[Dataset entries]
───
-- pv_equiv track=rewrite | github.com/Crixis/study-and-practice | Practice/practice.py | reverse_words_order_and_swap_cases
-- ===== SOURCE A (Python) =====
-- def reverse_words_order_and_swap_cases(sentence):
--     mystr = ''
--     for i in sentence:
--         if i.isspace():
--             mystr+= " "
--         else:
--             if i.isupper():
--                 mystr+= i.lower()
--             if i.islower():
--                 mystr+= i.upper()
--     words = list(reversed(mystr.split()))
--     mywords = " ".join(words)
--     return mywords
-- ===== SOURCE B (Python) =====
-- def reverse_words_order_and_swap_cases(sentence):
--     parts = []
--     cur = []
--     for c in reversed(sentence):
--         if c.isspace():
--             if cur:
--                 parts.append(''.join(reversed(cur)))
--                 cur = []
--         elif c.isupper():
--             cur.append(c.lower())
--         elif c.islower():
--             cur.append(c.upper())
--     if cur:
--         parts.append(''.join(reversed(cur)))
--     return ' '.join(parts)
-- ===== Notes on version B (the rewrite author's own statement) =====
-- stated objective: alternative
-- what changed: B replaces A's transform-then-split-then-reverse staging by a single right-to-left character scan with an explicit (parts, current-word) state machine that emits the reversed word list directly, with no split and no word-list reversal.
import Mathlib
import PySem

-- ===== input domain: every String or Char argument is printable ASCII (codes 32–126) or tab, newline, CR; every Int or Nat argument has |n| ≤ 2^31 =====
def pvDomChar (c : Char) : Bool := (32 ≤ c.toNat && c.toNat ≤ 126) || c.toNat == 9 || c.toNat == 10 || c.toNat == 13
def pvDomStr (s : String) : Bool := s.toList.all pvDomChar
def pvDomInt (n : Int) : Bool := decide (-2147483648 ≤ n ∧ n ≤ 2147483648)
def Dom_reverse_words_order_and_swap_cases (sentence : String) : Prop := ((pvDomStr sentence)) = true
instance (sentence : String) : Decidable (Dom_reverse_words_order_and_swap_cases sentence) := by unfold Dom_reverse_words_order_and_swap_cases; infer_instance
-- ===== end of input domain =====

-- B's change: a single right-to-left scan with a (parts, current-word) state machine builds the
-- reversed word list directly — no transformed intermediate string, no split, no word-list reversal.

-- ===== PORT A =====
def reverse_words_order_and_swap_cases (sentence : String) : String :=
  let mystr := sentence.toList.foldl (fun acc c =>
    if PySem.Chars.isspace c then acc ++ [' ']
    else acc ++ (if PySem.Chars.isupper c then [PySem.Chars.lowerChar c] else [])
             ++ (if PySem.Chars.islower c then [PySem.Chars.upperChar c] else [])) []
  let words := (PySem.Chars.split₀ mystr).reverse
  String.mk (PySem.Chars.join [' '] words)

-- ===== PORT B =====
-- one step of B's loop body: state = (parts, cur), consuming one char of reversed(sentence)
def pvStepB (st : List (List Char) × List Char) (c : Char) : List (List Char) × List Char :=
  if PySem.Chars.isspace c then
    if st.2.isEmpty then st else (st.1 ++ [st.2.reverse], [])
  else if PySem.Chars.isupper c then (st.1, st.2 ++ [PySem.Chars.lowerChar c])
  else if PySem.Chars.islower c then (st.1, st.2 ++ [PySem.Chars.upperChar c])
  else st

def reverse_words_order_and_swap_cases_alt (sentence : String) : String :=
  let st := sentence.toList.reverse.foldl pvStepB ([], [])
  let parts := if st.2.isEmpty then st.1 else st.1 ++ [st.2.reverse]
  String.mk (PySem.Chars.join [' '] parts)

-- ===== PRECONDITION & SPEC =====
def Spec_reverse_words_order_and_swap_cases (sentence : String) (out : String) : Prop := out = reverse_words_order_and_swap_cases_alt sentence
instance (sentence : String) (out : String) : Decidable (Spec_reverse_words_order_and_swap_cases sentence out) := by unfold Spec_reverse_words_order_and_swap_cases; infer_instance

-- ===== CLAIM (what is proved, stated in full; the proofs are below) =====
def Claim_equal_reverse_words_order_and_swap_cases : Prop := ∀ (sentence : String), Dom_reverse_words_order_and_swap_cases sentence → Spec_reverse_words_order_and_swap_cases sentence (reverse_words_order_and_swap_cases sentence)

-- ===== LEMMAS AND PROOFS =====

-- per-character contribution of A's loop body
def pvM (c : Char) : List Char :=
  if PySem.Chars.isspace c then [' ']
  else (if PySem.Chars.isupper c then [PySem.Chars.lowerChar c] else [])
    ++ (if PySem.Chars.islower c then [PySem.Chars.upperChar c] else [])

-- B's backward foldl, as a foldr over the original list
def pvS (l : List Char) : List (List Char) × List Char :=
  l.foldr (fun c st => pvStepB st c) ([], [])

lemma pvA_foldl_eq_flatMap (cs : List Char) :
    cs.foldl (fun acc c =>
      if PySem.Chars.isspace c then acc ++ [' ']
      else acc ++ (if PySem.Chars.isupper c then [PySem.Chars.lowerChar c] else [])
               ++ (if PySem.Chars.islower c then [PySem.Chars.upperChar c] else [])) []
      = cs.flatMap pvM := by
  have h := PySem.List.foldl_append_eq_flatMap (l := cs) (g := pvM) (acc := [])
  rw [List.nil_append] at h
  rw [← h]
  apply PySem.List.foldl_congr_mem
  intro acc c _
  simp only [pvM]
  split_ifs <;> simp

lemma pv_char_le_iff (a c : Char) : (a ≤ c) ↔ a.toNat ≤ c.toNat :=
  ⟨fun h => UInt32.le_iff_toNat_le.mp (Char.le_def.mp h),
   fun h => Char.le_def.mpr (UInt32.le_iff_toNat_le.mpr h)⟩

lemma pv_isupper_iff (c : Char) :
    PySem.Chars.isupper c = true ↔ 65 ≤ c.toNat ∧ c.toNat ≤ 90 := by
  simp only [PySem.Chars.isupper, Bool.and_eq_true, decide_eq_true_eq, pv_char_le_iff]
  exact ⟨fun ⟨h1, h2⟩ => ⟨h1, h2⟩, fun ⟨h1, h2⟩ => ⟨h1, h2⟩⟩

lemma pv_islower_iff (c : Char) :
    PySem.Chars.islower c = true ↔ 97 ≤ c.toNat ∧ c.toNat ≤ 122 := by
  simp only [PySem.Chars.islower, Bool.and_eq_true, decide_eq_true_eq, pv_char_le_iff]
  exact ⟨fun ⟨h1, h2⟩ => ⟨h1, h2⟩, fun ⟨h1, h2⟩ => ⟨h1, h2⟩⟩

lemma pv_isspace_false {c : Char} (h1 : 33 ≤ c.toNat) (h2 : c.toNat ≤ 126) :
    PySem.Chars.isspace c = false := by
  simp only [PySem.Chars.isspace, Bool.or_eq_false_iff, Bool.and_eq_false_iff,
    decide_eq_false_iff_not]
  omega

lemma pv_toNat_lowerChar {c : Char} (hu : PySem.Chars.isupper c = true) :
    (PySem.Chars.lowerChar c).toNat = c.toNat + 32 := by
  have hb := (pv_isupper_iff c).mp hu
  have hv : Nat.isValidChar (c.toNat + 32) := Or.inl (by omega)
  rw [PySem.Chars.lowerChar, if_pos hu]
  unfold Char.ofNat
  rw [dif_pos hv, Char.toNat_ofNatAux]

lemma pv_toNat_upperChar {c : Char} (hl : PySem.Chars.islower c = true) :
    (PySem.Chars.upperChar c).toNat = c.toNat - 32 := by
  have hb := (pv_islower_iff c).mp hl
  have hv : Nat.isValidChar (c.toNat - 32) := Or.inl (by omega)
  rw [PySem.Chars.upperChar, if_pos hl]
  unfold Char.ofNat
  rw [dif_pos hv, Char.toNat_ofNatAux]

lemma pv_lower_not_space {c : Char} (hu : PySem.Chars.isupper c = true) :
    PySem.Chars.isspace (PySem.Chars.lowerChar c) = false := by
  have hb := (pv_isupper_iff c).mp hu
  exact pv_isspace_false (by rw [pv_toNat_lowerChar hu]; omega)
    (by rw [pv_toNat_lowerChar hu]; omega)

lemma pv_upper_not_space {c : Char} (hl : PySem.Chars.islower c = true) :
    PySem.Chars.isspace (PySem.Chars.upperChar c) = false := by
  have hb := (pv_islower_iff c).mp hl
  exact pv_isspace_false (by rw [pv_toNat_upperChar hl]; omega)
    (by rw [pv_toNat_upperChar hl]; omega)

lemma pv_upper_not_lower {c : Char} (hu : PySem.Chars.isupper c = true) :
    PySem.Chars.islower c = false := by
  have := (pv_isupper_iff c).mp hu
  cases hb : PySem.Chars.islower c
  · rfl
  · have := (pv_islower_iff c).mp hb; omega

lemma pvM_space {c : Char} (hs : PySem.Chars.isspace c = true) : pvM c = [' '] := by
  simp [pvM, hs]

lemma pvM_upper {c : Char} (hs : PySem.Chars.isspace c = false)
    (hu : PySem.Chars.isupper c = true) : pvM c = [PySem.Chars.lowerChar c] := by
  simp [pvM, hs, hu, pv_upper_not_lower hu]

lemma pvM_lower {c : Char} (hs : PySem.Chars.isspace c = false)
    (hu : PySem.Chars.isupper c = false) (hl : PySem.Chars.islower c = true) :
    pvM c = [PySem.Chars.upperChar c] := by
  simp [pvM, hs, hu, hl]

lemma pvM_other {c : Char} (hs : PySem.Chars.isspace c = false)
    (hu : PySem.Chars.isupper c = false) (hl : PySem.Chars.islower c = false) :
    pvM c = [] := by
  simp [pvM, hs, hu, hl]

lemma pv_go_acc (cs : List Char) : ∀ cur acc,
    PySem.Chars.split₀.go cs cur acc = acc.reverse ++ PySem.Chars.split₀.go cs cur [] := by
  induction cs with
  | nil =>
    intro cur acc
    simp only [PySem.Chars.split₀.go]
    by_cases h : cur.isEmpty <;> simp [h]
  | cons c rest ih =>
    intro cur acc
    simp only [PySem.Chars.split₀.go]
    by_cases hs : PySem.Chars.isspace c
    · by_cases h : cur.isEmpty
      · simp only [hs, h, if_true]
        exact ih [] acc
      · simp only [hs, h, if_true]
        rw [ih [] (cur.reverse :: acc), ih [] [cur.reverse]]
        simp
    · simp only [hs]
      exact ih (c :: cur) acc

-- central invariant: splitting A's transformed stream of a suffix, with a word-prefix cur0
-- pending, equals B's backward-scan state over that suffix.
lemma pv_inv (rest : List Char) : ∀ cur0 : List Char,
    PySem.Chars.split₀.go (rest.flatMap pvM) cur0 []
      = (if (cur0.reverse ++ (pvS rest).2.reverse).isEmpty then []
         else [cur0.reverse ++ (pvS rest).2.reverse]) ++ (pvS rest).1.reverse := by
  induction rest with
  | nil =>
    intro cur0
    simp only [pvS, List.foldr_nil, List.flatMap_nil, PySem.Chars.split₀.go]
    by_cases h : cur0.isEmpty
    · have : cur0 = [] := by simpa [List.isEmpty_iff] using h
      subst this; simp
    · have : cur0 ≠ [] := by simpa [List.isEmpty_iff] using h
      simp [h, this]
  | cons c r ih =>
    intro cur0
    have hstep : pvS (c :: r) = pvStepB (pvS r) c := by
      simp [pvS, List.foldr_cons]
    by_cases hs : PySem.Chars.isspace c
    · -- space: the stream gets a ' ', B flushes cur
      have hm := pvM_space hs
      have hsp : PySem.Chars.isspace ' ' = true := by decide
      simp only [List.flatMap_cons, hm, List.singleton_append, PySem.Chars.split₀.go, hsp,
        if_true]
      rw [hstep]
      by_cases hc0 : cur0.isEmpty
      · have hc0' : cur0 = [] := by simpa [List.isEmpty_iff] using hc0
        subst hc0'
        rw [if_pos hc0]
        have h0 := ih []
        simp only [List.reverse_nil, List.nil_append] at h0 ⊢
        rw [h0]
        by_cases hc : (pvS r).2.isEmpty
        · have he : (pvS r).2 = [] := by simpa [List.isEmpty_iff] using hc
          simp [pvStepB, hs, hc, he]
        · have hne : (pvS r).2.reverse ≠ [] := by
            simp only [List.isEmpty_iff] at hc
            simp [hc]
          simp [pvStepB, hs, hc, hne]
      · have hne0 : cur0.reverse ≠ [] := by
          simp only [List.isEmpty_iff] at hc0
          simp [hc0]
        have hc0' : cur0 ≠ [] := by simpa [List.isEmpty_iff] using hc0
        rw [if_neg hc0]
        rw [pv_go_acc (r.flatMap pvM) [] [cur0.reverse]]
        have h0 := ih []
        simp only [List.reverse_nil, List.nil_append] at h0
        rw [h0]
        by_cases hc : (pvS r).2.isEmpty
        · have he : (pvS r).2 = [] := by simpa [List.isEmpty_iff] using hc
          simp [pvStepB, hs, hc, he, hne0, hc0']
        · have hne : (pvS r).2.reverse ≠ [] := by
            simp only [List.isEmpty_iff] at hc
            simp [hc]
          simp [pvStepB, hs, hc, hne0, hne, hc0']
    · by_cases hu : PySem.Chars.isupper c
      · -- uppercase: the stream gets lowerChar c, B appends it to cur
        have hm := pvM_upper (by simpa using hs) hu
        have hns := pv_lower_not_space hu
        simp only [List.flatMap_cons, hm, List.singleton_append, PySem.Chars.split₀.go, hns,
          if_neg Bool.false_ne_true]
        rw [ih (PySem.Chars.lowerChar c :: cur0), hstep]
        simp [pvStepB, hs, hu]
      · by_cases hl : PySem.Chars.islower c
        · -- lowercase: the stream gets upperChar c, B appends it to cur
          have hm := pvM_lower (by simpa using hs) (by simpa using hu) hl
          have hns := pv_upper_not_space hl
          simp only [List.flatMap_cons, hm, List.singleton_append, PySem.Chars.split₀.go, hns,
            if_neg Bool.false_ne_true]
          rw [ih (PySem.Chars.upperChar c :: cur0), hstep]
          simp [pvStepB, hs, hu, hl]
        · -- uncased non-space: contributes nothing to either side
          have hm := pvM_other (by simpa using hs) (by simpa using hu) (by simpa using hl)
          simp only [List.flatMap_cons, hm, List.nil_append]
          rw [ih cur0, hstep]
          simp [pvStepB, hs, hu, hl]

-- ===== VERDICT (by name: the statement is the Claim_ definition above) =====
theorem reverse_words_order_and_swap_cases_spec : Claim_equal_reverse_words_order_and_swap_cases := by
  intro sentence _
  show _ = _
  unfold reverse_words_order_and_swap_cases reverse_words_order_and_swap_cases_alt
  simp only [pvA_foldl_eq_flatMap]
  rw [show sentence.toList.reverse.foldl pvStepB ([], [])
      = pvS sentence.toList by simp [pvS, List.foldl_reverse]]
  rw [PySem.Chars.split₀]
  have h := pv_inv sentence.toList []
  simp only [List.reverse_nil, List.nil_append] at h
  rw [h]
  by_cases hc : (pvS sentence.toList).2.isEmpty
  · have : (pvS sentence.toList).2 = [] := by simpa [List.isEmpty_iff] using hc
    simp [hc, this]
  · have hne : (pvS sentence.toList).2.reverse ≠ [] := by
      simp only [List.isEmpty_iff] at hc
      simp [hc]
    simp [hc, hne]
───
* Task statement
Starting at the line above that holds "def pvStepB (st" and ending at the line that holds "def Spec_reverse_words_order_and_swap_cases (sentence", transcribe each line exactly and include no other lines.

* Result of the exercise
def pvStepB (st : List (List Char) × List Char) (c : Char) : List (List Char) × List Char :=
  if PySem.Chars.isspace c then
    if st.2.isEmpty then st else (st.1 ++ [st.2.reverse], [])
  else if PySem.Chars.isupper c then (st.1, st.2 ++ [PySem.Chars.lowerChar c])
  else if PySem.Chars.islower c then (st.1, st.2 ++ [PySem.Chars.upperChar c])
  else st

def reverse_words_order_and_swap_cases_alt (sentence : String) : String :=
  let st := sentence.toList.reverse.foldl pvStepB ([], [])
  let parts := if st.2.isEmpty then st.1 else st.1 ++ [st.2.reverse]
  String.mk (PySem.Chars.join [' '] parts)

-- ===== PRECONDITION & SPEC =====
def Spec_reverse_words_order_and_swap_cases (sentence : String) (out : String) : Prop := out = reverse_words_order_and_swap_cases_alt sentence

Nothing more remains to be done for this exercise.